## Image classifier (least squares method)

This is simple classifier based on [least squares method](https://en.wikipedia.org/wiki/Least_squares).

First of all, let's import numpy and time libraries. 

In [1]:
import numpy as np
import time

Now, let's read the data. It is written in two files (<i>mnist_train.csv</i> and <i>mnist_test.csv</i>) picked from [here](https://pjreddie.com/projects/mnist-in-csv/). 

<b>Attention!</b> Reading and parsing big csv files needs some memory (up to a couple of gigabytes) and some calculation power, so it's better to run the following block of code only once.

In [2]:
train_data = np.loadtxt("mnist_train.csv", delimiter=',')
test_data = np.loadtxt("mnist_test.csv", delimiter=',')

As you can see, we have 60k vectors representing images in `train_data` and 10k vectors in `test_data`. Every vector has 785 values - first one is the tag (a digit from 0 to 9) and next 784 numbers represent the image of this digit (actually it is reshaped matrix of pixels 28x28).

In [3]:
print(train_data.shape)
print(test_data.shape)

(60000, 785)
(10000, 785)


So, let's start. Our algorithm has complexity of $O(N \times M \times L)$, where $N$ is the size of train selection, $M$ is the size of test selection and $L$ represents the length of vectors in selections. Therefore, we need to choose  subsets of our selections and  work with it, no with the full data. 

We still can take full data, but then computations will require a lot of time.

In [4]:
train_N = 10000
test_N = 1000
IMAGE_LENGTH = test_data.shape[1] - 1

In [5]:
def get_random_subset(data, new_size):
    old_size = data.shape[0]
    indexes = np.random.choice(old_size, new_size, replace = False)
    labels = data[indexes, 0].astype(int)
    images = data[indexes, 1:]
    return labels, images

train_labels, train_img = get_random_subset(train_data, train_N)
test_labels, test_img = get_random_subset(test_data, test_N)

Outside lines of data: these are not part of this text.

-- pv_equiv track=rewrite | github.com/Pckk-solvers/Water-Info-Acquirer | src/hydrology_graphs/ui/view_models.py | selected_station_pairs
-- ===== SOURCE A (Python) =====
-- def selected_station_pairs(
--     catalog_stations: list[tuple[str, str, str]],
--     selected_indices: list[int],
-- ) -> list[tuple[str, str]]:
--     """Listbox 選択位置から重複なし station_pairs を作る。"""
--
--     pairs: list[tuple[str, str]] = []
--     seen: set[tuple[str, str]] = set()
--     for idx in selected_indices:
--         source, station_key, _name = catalog_stations[int(idx)]
--         pair = (source, station_key)
--         if pair in seen:
--             continue
--         seen.add(pair)
--         pairs.append(pair)
--     return pairs
-- ===== SOURCE B (Python) =====
-- def selected_station_pairs(
--     catalog_stations: list[tuple[str, str, str]],
--     selected_indices: list[int],
-- ) -> list[tuple[str, str]]:
--     pairs = [
--         (catalog_stations[int(idx)][0], catalog_stations[int(idx)][1])
--         for idx in selected_indices
--     ]
--
--     def dedup(xs: list[tuple[str, str]]) -> list[tuple[str, str]]:
--         if not xs:
--             return []
--         head = xs[0]
--         return [head] + [p for p in dedup(xs[1:]) if p != head]
--
--     return dedup(pairs)
-- ===== Notes on version B (the rewrite author's own statement) =====
-- stated objective: alternative
-- what changed: Replaces A's single-pass loop with a seen-set accumulator by a two-stage computation: map the indices to pairs, then deduplicate by structural recursion that filters each head's later duplicates out of the recursively deduplicated tail (no seen set, no accumulator).
import Mathlib
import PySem

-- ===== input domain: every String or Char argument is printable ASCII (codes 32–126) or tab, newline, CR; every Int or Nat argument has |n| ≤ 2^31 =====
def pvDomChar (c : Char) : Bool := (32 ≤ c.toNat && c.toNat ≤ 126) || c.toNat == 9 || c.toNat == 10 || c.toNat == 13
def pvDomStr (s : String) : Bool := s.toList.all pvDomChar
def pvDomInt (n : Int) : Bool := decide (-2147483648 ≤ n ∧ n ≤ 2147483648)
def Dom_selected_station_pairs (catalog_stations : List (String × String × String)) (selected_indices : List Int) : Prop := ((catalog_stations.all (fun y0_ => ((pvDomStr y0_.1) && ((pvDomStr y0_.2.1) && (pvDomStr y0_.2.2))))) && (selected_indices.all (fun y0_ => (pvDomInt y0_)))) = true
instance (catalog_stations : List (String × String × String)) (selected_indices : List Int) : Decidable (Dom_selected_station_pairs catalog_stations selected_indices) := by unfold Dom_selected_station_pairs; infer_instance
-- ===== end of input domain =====

-- B replaces A's seen-set loop by map-then-recursive-dedup (filter the tail's dedup); alternative decomposition, return value only.


-- ===== PORT A =====
-- loop state: (pairs, seen); pyGetD is exact under Pre_ (index in range)
def selected_station_pairs (catalog_stations : List (String × String × String)) (selected_indices : List Int) : List (String × String) :=
  (selected_indices.foldl
    (fun st idx =>
      let t := PySem.List.pyGetD catalog_stations idx ("", "", "")
      let pair := (t.1, t.2.1)
      if PySem.Set.contains st.2 pair then st
      else (st.1 ++ [pair], PySem.Set.add st.2 pair))
    (([] : List (String × String)), (PySem.Set.empty : PySem.Set (String × String)))).1

-- ===== PORT B =====
-- Source B's inner dedup: [head] + [p for p in dedup(rest) if p != head]
def pvDedupB : List (String × String) → List (String × String)
  | [] => []
  | head :: rest => head :: (pvDedupB rest).filter (fun p => p != head)

def selected_station_pairs_alt (catalog_stations : List (String × String × String)) (selected_indices : List Int) : List (String × String) :=
  pvDedupB
    (selected_indices.map (fun idx =>
      let t := PySem.List.pyGetD catalog_stations idx ("", "", "")
      (t.1, t.2.1)))

-- ===== PRECONDITION & SPEC =====
-- Pre_ excludes exactly the inputs where catalog_stations[int(idx)] raises IndexError in A (and in B).
def Pre_selected_station_pairs (catalog_stations : List (String × String × String)) (selected_indices : List Int) : Prop :=
  ∀ idx ∈ selected_indices, PySem.Raise.InRange catalog_stations.length idx
instance (catalog_stations : List (String × String × String)) (selected_indices : List Int) : Decidable (Pre_selected_station_pairs catalog_stations selected_indices) := by unfold Pre_selected_station_pairs; infer_instance
def pvWitness_selected_station_pairs : (List (String × String × String)) × List Int :=
  ([("a", "b", "c"), ("x", "y", "z")], [0, 1, -1, 0])

def Spec_selected_station_pairs (catalog_stations : List (String × String × String)) (selected_indices : List Int) (out : List (String × String)) : Prop := out = selected_station_pairs_alt catalog_stations selected_indices
instance (catalog_stations : List (String × String × String)) (selected_indices : List Int) (out : List (String × String)) : Decidable (Spec_selected_station_pairs catalog_stations selected_indices out) := by unfold Spec_selected_station_pairs; infer_instance

-- ===== CLAIM (what is proved, stated in full; the proofs are below) =====
def Claim_equal_selected_station_pairs : Prop := ∀ (catalog_stations : List (String × String × String)) (selected_indices : List Int), Dom_selected_station_pairs catalog_stations selected_indices → Pre_selected_station_pairs catalog_stations selected_indices → Spec_selected_station_pairs catalog_stations selected_indices (selected_station_pairs catalog_stations selected_indices)

-- ===== LEMMAS AND PROOFS =====

-- A's loop keeps pairs = seen; starting from (s, s) it computes Set.add-folding on both sides.
theorem pv_loop_eq {α : Type} [BEq α] (f : Int → α) (l : List Int) (s : List α) :
    l.foldl
      (fun (st : List α × PySem.Set α) idx =>
        let pair := f idx
        if PySem.Set.contains st.2 pair then st
        else (st.1 ++ [pair], PySem.Set.add st.2 pair))
      (s, s)
    = ((l.map f).foldl PySem.Set.add s, (l.map f).foldl PySem.Set.add s) := by
  induction l generalizing s with
  | nil => rfl
  | cons x xs ih =>
    simp only [List.foldl_cons, List.map_cons]
    by_cases h : PySem.Set.contains s (f x) = true
    · have hadd : PySem.Set.add s (f x) = s := by
        simp only [PySem.Set.add]; rw [if_pos h]
      rw [if_pos h, hadd]
      exact ih s
    · rw [if_neg h]
      have hadd : PySem.Set.add s (f x) = s ++ [f x] := by
        simp only [PySem.Set.add]; rw [if_neg h]
      rw [hadd]
      exact ih (s ++ [f x])

-- generic form of pvDedupB for the invariant proof
def pvDedupG {α : Type} [BEq α] : List α → List α
  | [] => []
  | head :: rest => head :: (pvDedupG rest).filter (fun p => p != head)

theorem pvDedupG_eq_B (l : List (String × String)) : pvDedupB l = pvDedupG l := by
  induction l with
  | nil => rfl
  | cons x xs ih => simp [pvDedupB, pvDedupG, ih]

-- seen-set folding from context s = recursive dedup filtered by "not already in s"
theorem pv_fold_eq_dedup {α : Type} [BEq α] [LawfulBEq α] (l : List α) (s : List α) :
    l.foldl PySem.Set.add s = s ++ (pvDedupG l).filter (fun x => !(s.contains x)) := by
  induction l generalizing s with
  | nil => simp [pvDedupG]
  | cons x xs ih =>
    simp only [List.foldl_cons, pvDedupG]
    by_cases h : s.contains x = true
    · have hadd : PySem.Set.add s x = s := by
        simp only [PySem.Set.add, PySem.Set.contains]; rw [if_pos h]
      rw [hadd, ih]
      congr 1
      rw [List.filter_cons]
      have hx : (!s.contains x) = false := by rw [h]; rfl
      rw [hx]
      simp only [Bool.false_eq_true, if_false, List.filter_filter]
      apply List.filter_congr
      intro y _
      by_cases hyx : y = x
      · subst hyx
        have hy : y ∈ s := by simpa using h
        simp [hy]
      · have : (y != x) = true := by simp [bne, hyx]
        simp [this]
    · have hadd : PySem.Set.add s x = s ++ [x] := by
        simp only [PySem.Set.add, PySem.Set.contains]; rw [if_neg h]
      rw [hadd, ih]
      rw [List.filter_cons]
      have hx : (!s.contains x) = true := by simp_all
      rw [hx]
      simp only [if_true, List.append_assoc, List.singleton_append]
      congr 2
      rw [List.filter_filter]
      apply List.filter_congr
      intro y _
      by_cases hyx : y = x
      · subst hyx; simp
      · have h1 : (y != x) = true := by simp [bne, hyx]
        simp only [h1, List.contains_append]
        simp [hyx]

-- ===== VERDICT (by name: the statement is the Claim_ definition above) =====
theorem selected_station_pairs_spec : Claim_equal_selected_station_pairs := by
  intro cs sel _ _
  unfold Spec_selected_station_pairs selected_station_pairs selected_station_pairs_alt
  rw [pvDedupG_eq_B]
  have := pv_loop_eq (fun idx => ((PySem.List.pyGetD cs idx ("", "", "")).1, (PySem.List.pyGetD cs idx ("", "", "")).2.1)) sel []
  simp only [PySem.Set.empty] at *
  rw [this]
  simp only [pv_fold_eq_dedup, List.nil_append]
  simp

Now, let's write our classifier itself. As said above, we will use the least squares method. 

How does it work?
For every sample from test selection (which is a vector), we need to find the closest (by Euclidean distance) vector from train selection. The label of the closest vector will be the "predicted" label of vector from test selection.

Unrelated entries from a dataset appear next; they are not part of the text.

theorem isBits_zipWith_xchar (a b : List Char) : isBits (List.zipWith xchar a b) := by
  induction a generalizing b with
  | nil => simp [isBits]
  | cons x a' ih =>
    cases b with
    | nil => simp [isBits]
    | cons y b' =>
      intro c hc
      rw [List.zipWith_cons_cons] at hc
      rcases List.mem_cons.mp hc with h | h
      · subst h; exact xchar_bit x y
      · exact ih b' c h

theorem bitv_zipWith_xchar (a b : List Char) (ha : isBits a) (hb : isBits b)
    (hlen : a.length = b.length) :
    bitv (List.zipWith xchar a b) = bitv a ^^^ bitv b := by
  induction a generalizing b with
  | nil =>
    have : b = [] := List.eq_nil_of_length_eq_zero hlen.symm
    simp [this, bitv]
  | cons x a' ih =>
    cases b with
    | nil => simp at hlen
    | cons y b' =>
      have hl' : a'.length = b'.length := by simpa using hlen
      have ha' : isBits a' := fun d hd => ha d (by simp [hd])
      have hb' : isBits b' := fun d hd => hb d (by simp [hd])
      rw [List.zipWith_cons_cons, bitv_cons, bitv_cons, bitv_cons, ih b' ha' hb' hl']
      have hzl : (List.zipWith xchar a' b').length = a'.length := by simp [hl']
      have hbitx : (if xchar x y = '1' then 1 else 0) =
          ((if x = '1' then 1 else 0) ^^^ (if y = '1' then 1 else 0) : Nat) := by
        by_cases hx : x = '1' <;> by_cases hy : y = '1' <;> simp [xchar, hx, hy]
      rw [hzl, hbitx, hl']
      rw [xor_high b'.length _ _ _ _ (hl' ▸ bitv_lt a') (bitv_lt b')]

theorem xOrL_eq_zipWith (x bk : List Char) (hx : isBits x) (hb : isBits bk)
    (hlen : x.length ≤ bk.length) : xOrL x bk = List.zipWith xchar x bk := by
  unfold xOrL
  rw [PySem.List.foldl_append_eq_flatMap, PySem.List.pyRange_one, List.flatMap_map]
  simp only [List.nil_append, zero_add, Int.sub_zero, Int.toNat_natCast]
  have step : ∀ k ∈ List.range x.length,
      PySem.Int.toChars (PySem.Int.bxor (pyInt1 (PySem.List.pyGetD x (k : Nat) ' '))
        (pyInt1 (PySem.List.pyGetD bk (k : Nat) ' '))) = [xchar (x.getD k ' ') (bk.getD k ' ')] := by
    intro k hk
    have hk1 : k < x.length := List.mem_range.mp hk
    have hk2 : k < bk.length := lt_of_lt_of_le hk1 hlen
    rw [PySem.List.pyGetD_natCast, PySem.List.pyGetD_natCast]
    have hcx : x.getD k ' ' = '0' ∨ x.getD k ' ' = '1' := by
      rw [List.getD_eq_getElem _ _ hk1]; exact hx _ (List.getElem_mem hk1)
    have hcb : bk.getD k ' ' = '0' ∨ bk.getD k ' ' = '1' := by
      rw [List.getD_eq_getElem _ _ hk2]; exact hb _ (List.getElem_mem hk2)
    rcases hcx with h1 | h1 <;> rcases hcb with h2 | h2 <;> rw [h1, h2] <;> decide
  rw [List.flatMap_congr step]
  · have fm : ∀ {α β : Type} (f : α → β) (l : List α),
        l.flatMap (fun a => [f a]) = l.map f := by
      intro α β f l
      induction l with
      | nil => rfl
      | cons a t ih => simp [ih]
    rw [fm]
    apply List.ext_getElem
    · simp [hlen]
    · intro i h1 h2
      simp only [List.getElem_map, List.getElem_range, List.getElem_zipWith]
      have hi1 : i < x.length := by simpa using h1
      have hi2 : i < bk.length := lt_of_lt_of_le hi1 hlen
      rw [List.getD_eq_getElem _ _ hi1, List.getD_eq_getElem _ _ hi2]

theorem chunkC (m : Nat) : ∀ bs : List Char, (bs.length + 7) / 8 = m →
    (List.range m).map (fun k => Char.ofNat (parseBin2 ((bs.drop (8 * k)).take 8)).toNat) =
      chunksA bs := by
  induction m with
  | zero =>
    intro bs hm
    have : bs = [] := List.eq_nil_of_length_eq_zero (by omega)
    subst this
    simp [chunksA]
  | succ m ih =>
    intro bs hm
    have hne : bs ≠ [] := by
      intro h; subst h; simp at hm
    rw [List.range_succ_eq_map, List.map_cons, List.map_map]
    rw [chunksA, dif_neg hne]
    refine List.cons_eq_cons.mpr ⟨?_, ?_⟩
    · show Char.ofNat (parseBin2 ((bs.drop (8 * 0)).take 8)).toNat = _
      norm_num
    · have hlen : bs.length ≠ 0 := fun h => hne (List.eq_nil_of_length_eq_zero h)
      have hm' : ((bs.drop 8).length + 7) / 8 = m := by rw [List.length_drop]; omega
      rw [← ih (bs.drop 8) hm']
      apply List.map_congr_left
      intro k _
      simp only [Function.comp_apply, Nat.succ_eq_add_one]
      rw [List.drop_drop, show 8 + 8 * k = 8 * (k + 1) by ring]

theorem binaryToAscii_eq_chunksA (bs : List Char) :
    binaryToAscii bs = rstripNul (chunksA bs) := by
  unfold binaryToAscii
  congr 1
  rw [PySem.List.pyRange_of_pos 0 (bs.length : Int) (by norm_num), List.map_map]
  have hcount : (if (0 : Int) < (bs.length : Int) then (((bs.length : Int) - 0 + 8 - 1) / 8).toNat else 0) =
      (bs.length + 7) / 8 := by
    split <;> omega
  rw [hcount, ← chunkC ((bs.length + 7) / 8) bs rfl]
  apply List.map_congr_left
  intro k _
  simp only [Function.comp_apply, zero_add]
  congr 2
  rw [show ((8 : Int) * (k : Nat)) = ((8 * k : Nat) : Int) by push_cast; ring]
  rw [show ((8 * k : Nat) : Int) + 8 = ((8 * k : Nat) : Int) + ((8 : Nat) : Int) by norm_num]
  rw [PySem.List.slice_natCast_add]

theorem zipWith_split (f : Char → Char → Char) (x a b : List Char) :
    List.zipWith f x (a ++ b) =
      List.zipWith f (x.take a.length) a ++ List.zipWith f (x.drop a.length) b := by
  induction a generalizing x with
  | nil => simp
  | cons c a' ih =>
    cases x with
    | nil => simp
    | cons x0 x' => simp [ih]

<b>Comment:</b> for small sizes of test and train subsets we could vectorize our algorithm by creating matrix of Euclidean distance between each pair of vectors. However, it will rise memory usage which is critical for huge subsets of images.   

In [6]:
def classify_image(test_img, train_img, train_labels):
    DM = np.square(test_img - train_img).sum(axis = 1)
    index = DM.argmin(axis = 0)
    return train_labels[index]

Now let's test our algorithm. We will also measure time of execution using `time` library. 

In [7]:
%%time

predicted_results = [classify_image(test, train_img, train_labels) 
                     for test in test_img]

success_count = (predicted_results == test_labels).sum()
accuracy = success_count / test_N

print("SAMPLES COUNT :", train_N)
print("TESTS COUNT   :", test_N)
print("ACCURACY      :", np.round(accuracy * 100, 2), '%')

SAMPLES COUNT : 10000
TESTS COUNT   : 1000
ACCURACY      : 94.4 %
CPU times: user 1min 21s, sys: 48.8 s, total: 2min 10s
Wall time: 1min 7s


Well done!

You can see how accuracy depends on size of train set by changing `train_N` and restarting code by your own.